How replication policies work
In Cloudera Replication Manager, you create replication policies to establish the rules you want applied to your replication jobs. The policy rules you set can include which cluster is the source and which is the destination, what data is replicated, what day and time the replication job occurs, the frequency of job runs, and bandwidth restrictions.
The first time you run a job (an instance of a policy) with data that has not been previously replicated, Replication Manager creates a new folder or database and bootstraps the data. During a bootstrap operation, all data is replicated from the source cluster to the destination. As a result, the initial execution of a job can take a significant amount of time, depending on how much data is being replicated, network bandwidth, and so on. So you should plan the bootstrap operation accordingly.
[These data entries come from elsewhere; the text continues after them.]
-- pv_equiv track=rewrite | github.com/Tawana2000/Python | Python Intermediate Challenges/extend-vowels.py | extend_vowels
-- ===== SOURCE A (Python) =====
-- def extend_vowels(string, n):
--
--     vowels = "AEIOUaeiou"
--     result = []
--
--     for char in string:
--         if char in vowels:
--             result.append(char * n)
--
--         else:
--             result.append(char)
--
--     return ''.join(result)
-- ===== SOURCE B (Python) =====
-- def extend_vowels(string, n):
--     table = {ord(v): v * n for v in "AEIOUaeiou" if v in string}
--     return string.translate(table)
-- ===== Notes on version B (the rewrite author's own statement) =====
-- stated objective: idiomatic
-- what changed: B precomputes a codepoint-to-replacement translation table for the vowels occurring in the string and delegates the whole character scan to str.translate, removing A's explicit loop and list accumulation.
import Mathlib
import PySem

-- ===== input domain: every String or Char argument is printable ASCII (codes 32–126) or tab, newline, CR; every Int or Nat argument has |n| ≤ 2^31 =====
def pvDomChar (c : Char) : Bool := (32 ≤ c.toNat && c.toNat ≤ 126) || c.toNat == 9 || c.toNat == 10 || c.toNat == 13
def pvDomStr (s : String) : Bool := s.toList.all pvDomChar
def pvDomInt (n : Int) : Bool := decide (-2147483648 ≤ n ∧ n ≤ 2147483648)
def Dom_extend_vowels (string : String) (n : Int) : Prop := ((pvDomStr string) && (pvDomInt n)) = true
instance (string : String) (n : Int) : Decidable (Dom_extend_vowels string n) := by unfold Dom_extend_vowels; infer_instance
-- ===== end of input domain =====

-- B replaces A's explicit per-character loop with a precomputed vowel→replacement
-- translation table and a single translate pass (idiomatic; return value only).

-- ===== PORT A =====
def extend_vowels (string : String) (n : Int) : String :=
  String.ofList (PySem.Chars.join []
    (string.toList.foldl (fun result char =>
      if ("AEIOUaeiou".toList.contains char) then
        result ++ [PySem.List.pyRepeat [char] n]   -- char * n
      else
        result ++ [[char]]) []))

-- ===== PORT B =====
-- the translation table {ord(v): v*n for v in "AEIOUaeiou" if v in string};
-- keys kept as Char (ord is injective on Char, so the Char-keyed dict is an exact model)
def evTable (string : String) (n : Int) : PySem.Dict Char (List Char) :=
  "AEIOUaeiou".toList.foldl
    (fun d v => if string.toList.contains v then d.insert v (PySem.List.pyRepeat [v] n) else d)
    PySem.Dict.empty

-- str.translate ported by hand: each character is replaced by its table entry,
-- a character absent from the table is kept; exact on the ASCII domain
def extend_vowels_alt (string : String) (n : Int) : String :=
  String.ofList (string.toList.flatMap (fun c => (evTable string n).getD c [c]))

-- ===== PRECONDITION & SPEC =====
def Spec_extend_vowels (string : String) (n : Int) (out : String) : Prop := out = extend_vowels_alt string n
instance (string : String) (n : Int) (out : String) : Decidable (Spec_extend_vowels string n out) := by unfold Spec_extend_vowels; infer_instance

-- ===== CLAIM (what is proved, stated in full; the proofs are below) =====
def Claim_equal_extend_vowels : Prop := ∀ (string : String) (n : Int), Dom_extend_vowels string n → Spec_extend_vowels string n (extend_vowels string n)

-- ===== LEMMAS AND PROOFS =====

theorem getD_foldl_condInsert (f : Char → List Char) (p : Char → Bool) (vs : List Char)
    (d : PySem.Dict Char (List Char)) (c : Char) (dflt : List Char) :
    (vs.foldl (fun d v => if p v then d.insert v (f v) else d) d).getD c dflt =
      if c ∈ vs ∧ p c = true then f c else d.getD c dflt := by
  induction vs generalizing d with
  | nil => simp
  | cons v vs ih =>
    simp only [List.foldl, ih]
    by_cases hm : c ∈ vs ∧ p c = true <;> by_cases hv : c = v <;> by_cases hp : p v = true <;>
      simp_all [PySem.Dict.getD_insert]

theorem evTable_getD (s : String) (n : Int) (c : Char) (hc : c ∈ s.toList) :
    (evTable s n).getD c [c] =
      if ("AEIOUaeiou".toList.contains c) then PySem.List.pyRepeat [c] n else [c] := by
  rw [evTable, getD_foldl_condInsert, PySem.Dict.getD_empty]
  have hcc : s.toList.contains c = true := by simpa using hc
  simp only [hcc, and_true]
  simp only [List.contains_eq_mem, decide_eq_true_eq]

theorem evJoin (l : List (List Char)) : PySem.Chars.join [] l = l.flatten := by
  induction l with
  | nil => rfl
  | cons x xs ih =>
    cases xs <;> simp_all [PySem.Chars.join, List.intercalate, List.intersperse]

theorem evFlat {α β : Type} (l : List α) (f : α → List β) :
    (l.flatMap (fun x => [f x])).flatten = l.flatMap f := by
  induction l <;> simp_all

theorem evCongrMem {α β : Type} (l : List α) (f g : α → List β)
    (h : ∀ x ∈ l, f x = g x) : l.flatMap f = l.flatMap g := by
  induction l <;> simp_all

-- ===== VERDICT (by name: the statement is the Claim_ definition above) =====
theorem extend_vowels_spec : Claim_equal_extend_vowels := by
  intro s n _
  unfold Spec_extend_vowels extend_vowels extend_vowels_alt
  have hg : (fun (result : List (List Char)) char =>
      if ("AEIOUaeiou".toList.contains char) then
        result ++ [PySem.List.pyRepeat [char] n] else result ++ [[char]]) =
      (fun result char => result ++ (if ("AEIOUaeiou".toList.contains char) then
        [PySem.List.pyRepeat [char] n] else [[char]])) := by
    funext r c; split <;> rfl
  have h := PySem.List.foldl_append_eq_flatMap
    (l := s.toList) (acc := ([] : List (List Char)))
    (g := fun char => if ("AEIOUaeiou".toList.contains char) then
        [PySem.List.pyRepeat [char] n] else [[char]])
  rw [hg, h, evJoin]
  simp only [List.nil_append, ← apply_ite (fun x : List Char => [x])]
  rw [evFlat]
  exact congrArg String.ofList (evCongrMem _ _ _ (fun c hc => (evTable_getD s n c hc).symm))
After the bootstrap operation succeeds, an incremental replication is automatically performed for data replication. This job synchronizes, between the source and destination clusters, any events that occurred during the bootstrap process. After the data is synchronized, the replicated data is ready for use on the destination. Data is in a consistent state only after incremental replication has captured any new changes that occurred during bootstrap.
Subsequent replication jobs from the same source location to the same target on the destination are incremental data replication, so only the changed data is copied.
When a bootstrap operation is interrupted, such as due to a network failure or an unrecoverable error, the Replication Manager does not retry the job instead it runs the job at the next scheduled interval, if available. Therefore, if the bootstrap operation is interrupted, you must manually correct the issue and then run the policy.
When scheduling how often you want a replication job to run, you should consider the recovery point objective (RPO) of the data being replicated; that is, what is the acceptable lag time between the active site and the replicated data on the destination.
Replication policy considerations
You should take into consideration certain guidelines when creating or modifying a replication policy. It is important for you to understand the security restrictions and encryption policies within Replication Manager.
The guidelines you need to consider before you create or modify a replication policy includes:
- Data security
- To use an S3 or ABFS cluster for your policy, register your credentials on the Cloud Credentials page. A user with access to the Replication Manager user interface has the ability to browse, within the Replication Manager UI, the folder structure of any clusters enabled for Replication Manager.
- Policy properties and settings
- Consider the recovery point objective (RPO) of the data being replicated when you schedule a replication policy. The RPO is the acceptable lag time between the active site and the replicated data on the destination. Ensure that the frequency is set so that a job finishes before the next job starts.
- Cluster requirements
-
- Pair the clusters before you include them in a replication policy.
- With a single cluster, you can replicate data on-premises to cloud.
- With a single cluster, you cannot replicate data on-premises to on-premises.
- If the clusters are Replication Manager-enabled, it appears in the Source Cluster or Destination or Data Lake Cluster fields in the Create Policy wizard. You must ensure that the clusters you select are healthy before you start a policy instance (job).
- Hive restrictions
-
- When creating a schedule for a Hive replication policy, you should set the frequency so that changes are replicated often enough to avoid overly large copies.
- ACID tables, managed tables, storage handler-based tables such as Apache HBase, and column statistics are not replicated. ACID tables and managed tables are converted to external tables after replication.